How to Implement Tool Use with Command R Plus Model Locally

 This video is a simple hands-on tutorial to show how to implement Tool Use with your own data locally by using Cohere Comand R+ model.





Code:




# pip install cohere
# export COHERE_API_KEY="<>"

import cohere
import os
import json

# Mock database containing daily weather reports
weather_database = {
    'Sydney': {
        '2023-09-28': {
            'weather': 'Sunny',
            'temperature': 22,
        },
        '2023-09-29': {
            'weather': 'Rainy',
            'temperature': 18,
        },
        '2023-09-30': {
            'weather': 'Cloudy',
            'temperature': 20,
        }
    },
    'Tokyo': {
        '2023-09-28': {
            'weather': 'Sunny',
            'temperature': 25,
        },
        '2023-09-29': {
            'weather': 'Cloudy',
            'temperature': 22,
        },
        '2023-09-30': {
            'weather': 'Rainy',
            'temperature': 20,
        }
    }
}

# Mock city catalog
city_catalog = {
    'Sydney': {
        'country': 'Australia',
        'population': 5000000,
    },
    'Tokyo': {
        'country': 'Japan',
        'population': 10000000,
    }
}

def query_daily_weather_report(city: str, date: str) -> dict:
    """
    Function to retrieve the weather report for the given city and date
    """
    report = weather_database.get(city, {}).get(date, {})
    if report:
        return {
            'city': city,
            'date': date,
            'summary': f"Weather: {report['weather']}, Temperature: {report['temperature']}°C"
        }
    else:
        return {
            'city': city,
            'date': date,
            'summary': 'No weather data available for this city and date.'
        }

def query_city_catalog(city: str) -> dict:
    """
    Function to retrieve information about the given city
    """
    info = city_catalog.get(city, {})
    return {
        'city': city,
        'info': info
    }

functions_map = {
    "query_daily_weather_report": query_daily_weather_report,
    "query_city_catalog": query_city_catalog
}

tools = [
    {
        "name": "query_daily_weather_report",
        "description": "Connects to a database to retrieve weather information for a given city and date.",
        "parameter_definitions": {
            "city": {
                "description": "Retrieves weather data for this city.",
                "type": "str",
                "required": True
            },
            "date": {
                "description": "Retrieves weather data for this date, formatted as YYYY-MM-DD.",
                "type": "str",
                "required": True
            }
        }
    },
    {
        "name": "query_city_catalog",
        "description": "Connects to a city catalog with information about cities, countries, and populations.",
        "parameter_definitions": {
            "city": {
                "description": "Retrieves city information data for this city.",
                "type": "str",
                "required": True
            }
        }
    }
]

preamble = """
## Task & Context
You help people answer their questions and other requests interactively. You will be asked a very wide array of requests on all kinds of topics. You will be equipped with a wide range of search engines or similar tools to help you, which you use to research your answer. You should focus on serving the user's needs as best you can, which will be wide-ranging.

## Style Guide
Unless the user asks for a different style of answer, you should answer in full sentences, using proper grammar and spelling.
"""

message = "Can you provide a weather summary for Sydney on 29th September 2023, and also give me some details about the city of Tokyo, such as its country and population?"

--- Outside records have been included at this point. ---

-- pv_equiv track=rewrite | github.com/arunpandian9159/Agentic-Honey-Pot | app/agents/scammer_profiler.py | _dominant_manipulation_type
-- ===== SOURCE A (Python) =====
-- EMOTIONAL_MANIPULATION_MARKERS = {
--     "fear": [
--         "lose everything", "all your money", "account hacked",
--         "someone accessed", "unauthorized transaction", "stolen",
--         "danger", "risk", "at stake", "compromised",
--     ],
--     "urgency": [
--         "only today", "expires", "deadline", "limited time",
--         "last chance", "within 24 hours", "closing soon",
--         "running out", "window closing",
--     ],
--     "authority": [
--         "bank manager", "officer", "senior executive", "government",
--         "cyber cell", "fraud department", "investigation team",
--         "reserve bank", "head office",
--     ],
--     "guilt": [
--         "help me", "i trusted you", "cooperate", "don't you care",
--         "your family", "think about", "for your safety",
--         "we're trying to help", "protect you",
--     ],
--     "greed": [
--         "guaranteed", "double your money", "100% return",
--         "risk free", "selected", "winner", "congratulations",
--         "lucky", "exclusive offer", "million", "lakh", "crore",
--     ],
-- }
--
-- def _dominant_manipulation_type(all_text: str) -> str:
--     """Identify the most used manipulation category."""
--     best_category = "none"
--     best_score = 0
--     for category, markers in EMOTIONAL_MANIPULATION_MARKERS.items():
--         hits = sum(1 for m in markers if m in all_text)
--         if hits > best_score:
--             best_score = hits
--             best_category = category
--     return best_category
-- ===== SOURCE B (Python) =====
-- EMOTIONAL_MANIPULATION_MARKERS = {
--     "fear": [
--         "lose everything", "all your money", "account hacked",
--         "someone accessed", "unauthorized transaction", "stolen",
--         "danger", "risk", "at stake", "compromised",
--     ],
--     "urgency": [
--         "only today", "expires", "deadline", "limited time",
--         "last chance", "within 24 hours", "closing soon",
--         "running out", "window closing",
--     ],
--     "authority": [
--         "bank manager", "officer", "senior executive", "government",
--         "cyber cell", "fraud department", "investigation team",
--         "reserve bank", "head office",
--     ],
--     "guilt": [
--         "help me", "i trusted you", "cooperate", "don't you care",
--         "your family", "think about", "for your safety",
--         "we're trying to help", "protect you",
--     ],
--     "greed": [
--         "guaranteed", "double your money", "100% return",
--         "risk free", "selected", "winner", "congratulations",
--         "lucky", "exclusive offer", "million", "lakh", "crore",
--     ],
-- }
--
--
-- def _dominant_manipulation_type(all_text: str) -> str:
--     """Identify the most used manipulation category."""
--     def best(items):
--         # recursion from the back: head beats the tail's champion on >=,
--         # so the first category of the original order wins ties
--         if not items:
--             return ("none", 0)
--         (cat, markers), rest = items[0], items[1:]
--         hits = len([m for m in markers if m in all_text])
--         champ = best(rest)
--         return (cat, hits) if hits >= champ[1] else champ
--
--     cat, score = best(list(EMOTIONAL_MANIPULATION_MARKERS.items()))
--     return cat if score > 0 else "none"
-- ===== Notes on version B (the rewrite author's own statement) =====
-- stated objective: alternative
-- what changed: B computes the winner by structural recursion from the BACK of the category list (each category's filter-length hit count is compared with >= against the champion of the remaining categories, so ties resolve to the earlier category), instead of A's forward iterative loop with a running best_score and strict > comparison.
import Mathlib
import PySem

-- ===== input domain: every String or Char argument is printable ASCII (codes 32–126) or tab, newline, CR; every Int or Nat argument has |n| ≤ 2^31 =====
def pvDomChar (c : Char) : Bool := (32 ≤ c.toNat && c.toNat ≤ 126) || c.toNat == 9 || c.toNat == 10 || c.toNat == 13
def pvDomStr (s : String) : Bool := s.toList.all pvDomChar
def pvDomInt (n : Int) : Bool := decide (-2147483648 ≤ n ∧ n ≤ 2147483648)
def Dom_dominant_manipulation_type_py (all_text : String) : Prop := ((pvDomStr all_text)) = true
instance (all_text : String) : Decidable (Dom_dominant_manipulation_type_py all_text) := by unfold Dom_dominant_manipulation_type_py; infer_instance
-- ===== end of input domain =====

-- B selects the dominant category by structural recursion from the BACK of the category
-- list (>= against the tail's champion keeps the earlier category on ties), replacing A's
-- forward loop with running best state ('alternative' decomposition; same cost).

-- module constant EMOTIONAL_MANIPULATION_MARKERS (shared data, not code)
def MARKERS : List (String × List String) :=
  [("fear", ["lose everything", "all your money", "account hacked",
             "someone accessed", "unauthorized transaction", "stolen",
             "danger", "risk", "at stake", "compromised"]),
   ("urgency", ["only today", "expires", "deadline", "limited time",
                "last chance", "within 24 hours", "closing soon",
                "running out", "window closing"]),
   ("authority", ["bank manager", "officer", "senior executive", "government",
                  "cyber cell", "fraud department", "investigation team",
                  "reserve bank", "head office"]),
   ("guilt", ["help me", "i trusted you", "cooperate", "don't you care",
              "your family", "think about", "for your safety",
              "we're trying to help", "protect you"]),
   ("greed", ["guaranteed", "double your money", "100% return",
              "risk free", "selected", "winner", "congratulations",
              "lucky", "exclusive offer", "million", "lakh", "crore"])]

-- ===== PORT A =====
-- hits = sum(1 for m in markers if m in all_text)
def hitsA (all_text : String) (ms : List String) : Int :=
  ms.foldl (fun acc m => if PySem.Str.isIn m all_text then acc + 1 else acc) 0

def dominant_manipulation_type_py (all_text : String) : String :=
  (MARKERS.foldl (fun (b : String × Int) cm =>
      let hits := hitsA all_text cm.2
      if hits > b.2 then (cm.1, hits) else b) ("none", 0)).1

-- ===== PORT B =====
-- hits = len([m for m in markers if m in all_text])
def hitsB (all_text : String) (ms : List String) : Int :=
  Int.ofNat (ms.filter (fun m => PySem.Str.isIn m all_text)).length

-- recursive 'best' over the remaining (category, markers) items, back to front
def bestB (all_text : String) : List (String × List String) → String × Int
  | [] => ("none", 0)
  | (cat, markers) :: rest =>
    let hits := hitsB all_text markers
    let champ := bestB all_text rest
    if hits ≥ champ.2 then (cat, hits) else champ

def dominant_manipulation_type_py_alt (all_text : String) : String :=
  let r := bestB all_text MARKERS
  if r.2 > 0 then r.1 else "none"

-- ===== PRECONDITION & SPEC =====
def Spec_dominant_manipulation_type_py (all_text : String) (out : String) : Prop := out = dominant_manipulation_type_py_alt all_text
instance (all_text : String) (out : String) : Decidable (Spec_dominant_manipulation_type_py all_text out) := by unfold Spec_dominant_manipulation_type_py; infer_instance

-- ===== CLAIM (what is proved, stated in full; the proofs are below) =====
def Claim_equal_dominant_manipulation_type_py : Prop := ∀ (all_text : String), Dom_dominant_manipulation_type_py all_text → Spec_dominant_manipulation_type_py all_text (dominant_manipulation_type_py all_text)

-- ===== LEMMAS AND PROOFS =====

-- A's forward step on (category, score) pairs
def pvStepA (b p : String × Int) : String × Int := if p.2 > b.2 then p else b
-- B's backward step
def pvFB (l : List (String × Int)) : String × Int :=
  l.foldr (fun p b => if p.2 ≥ b.2 then p else b) ("none", 0)

lemma pvFB_nil : pvFB [] = ("none", 0) := rfl
lemma pvFB_cons (p : String × Int) (t : List (String × Int)) :
    pvFB (p :: t) = if p.2 ≥ (pvFB t).2 then p else pvFB t := rfl

-- key lemma: forward foldl with strict > from accumulator b equals
-- 'backward champion if it strictly beats b, else b'
lemma pvKey (l : List (String × Int)) (h : ∀ p ∈ l, 0 ≤ p.2) (b : String × Int)
    (hb : 0 ≤ b.2) :
    l.foldl pvStepA b = if b.2 < (pvFB l).2 then pvFB l else b := by
  induction l generalizing b with
  | nil =>
    rw [List.foldl_nil, pvFB_nil, if_neg (by omega)]
  | cons p t ih =>
    have hp : 0 ≤ p.2 := h p (by simp)
    have ht : ∀ q ∈ t, 0 ≤ q.2 := fun q hq => h q (by simp [hq])
    rw [List.foldl_cons, pvFB_cons]
    by_cases hbp : b.2 < p.2
    · have hs : pvStepA b p = p := if_pos hbp
      rw [hs, ih ht p hp]
      by_cases hpt : p.2 ≥ (pvFB t).2
      · rw [if_pos hpt, if_neg (by omega), if_pos hbp]
      · rw [if_neg hpt, if_pos (by omega), if_pos (by omega)]
    · have hs : pvStepA b p = b := if_neg hbp
      rw [hs, ih ht b hb]
      by_cases hpt : p.2 ≥ (pvFB t).2
      · rw [if_pos hpt, if_neg (by omega), if_neg (by omega)]
      · rw [if_neg hpt]

-- hits agree: counting fold = filter length
lemma hits_eq (s : String) (ms : List String) : hitsA s ms = hitsB s ms := by
  unfold hitsA hitsB
  have : ∀ (a : Int), ms.foldl (fun acc m => if PySem.Str.isIn m s then acc + 1 else acc) a
      = a + Int.ofNat (ms.filter (fun m => PySem.Str.isIn m s)).length := by
    induction ms with
    | nil => intro a; simp
    | cons m t ih =>
      intro a
      rw [List.foldl_cons, List.filter_cons]
      by_cases hm : PySem.Str.isIn m s = true
      · rw [if_pos hm, ih (a + 1), if_pos hm]
        simp only [List.length_cons, Int.ofNat_eq_natCast]
        push_cast
        ring
      · simp only [hm, Bool.false_eq_true, if_false, ih a]
  rw [this 0]; omega

def pvG (s : String) (cm : String × List String) : String × Int := (cm.1, hitsB s cm.2)

lemma a_eq (s : String) :
    dominant_manipulation_type_py s = ((MARKERS.map (pvG s)).foldl pvStepA ("none", 0)).1 := by
  unfold dominant_manipulation_type_py
  rw [List.foldl_map]
  congr 1
  apply List.foldl_ext
  intro b cm _
  simp only [pvStepA, pvG, hits_eq]

lemma bestB_eq (s : String) (l : List (String × List String)) :
    bestB s l = pvFB (l.map (pvG s)) := by
  induction l with
  | nil => rfl
  | cons cm t ih =>
    obtain ⟨c, ms⟩ := cm
    rw [List.map_cons, pvFB_cons, ← ih]
    rfl

lemma pvG_nonneg (s : String) (l : List (String × List String)) :
    ∀ p ∈ l.map (pvG s), 0 ≤ p.2 := by
  intro p hp
  obtain ⟨cm, _, rfl⟩ := List.mem_map.1 hp
  simp [pvG, hitsB]

-- ===== VERDICT (by name: the statement is the Claim_ definition above) =====
theorem dominant_manipulation_type_py_spec : Claim_equal_dominant_manipulation_type_py := by
  intro s _
  show dominant_manipulation_type_py s = dominant_manipulation_type_py_alt s
  unfold dominant_manipulation_type_py_alt
  rw [a_eq, bestB_eq]
  rw [pvKey _ (pvG_nonneg s MARKERS) _ (by norm_num)]
  set F := pvFB (MARKERS.map (pvG s)) with hF
  by_cases hpos : (0 : Int) < F.2
  · rw [if_pos hpos, if_pos hpos]
  · rw [if_neg hpos, if_neg hpos]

api_key = os.getenv('COHERE_API_KEY')
co = cohere.Client(api_key)

response = co.chat(
    message=message,
    tools=tools,
    preamble=preamble,
    model="command-r"
)

print("The model recommends doing the following tool calls:")
print("\n".join(str(tool_call) for tool_call in response.tool_calls))

tool_results = []
# Iterate over the tool calls generated by the model
for tool_call in response.tool_calls:
    # here is where you would call the tool recommended by the model, using the parameters recommended by the model
    print(f"= running tool {tool_call.name}, with parameters: {tool_call.parameters}")
    output = functions_map[tool_call.name](**tool_call.parameters)
    # store the output in a list
    outputs = [output]
    print(f"== tool results: {outputs}")
    # create a new dictionary with the relevant information
    tool_result = {
        "call": {"name": tool_call.name},
        "outputs": outputs
    }
    # add the new dictionary to the list
    tool_results.append(tool_result)

print("Tool results that will be fed back to the model in step 4:")
print(json.dumps(tool_results, indent=4))

response = co.chat(
    message=message,
    tools=tools,
    tool_results=tool_results,
    preamble=preamble,
    model="command-r",
    temperature=0.3
)

print("Final answer:")
print(response.text)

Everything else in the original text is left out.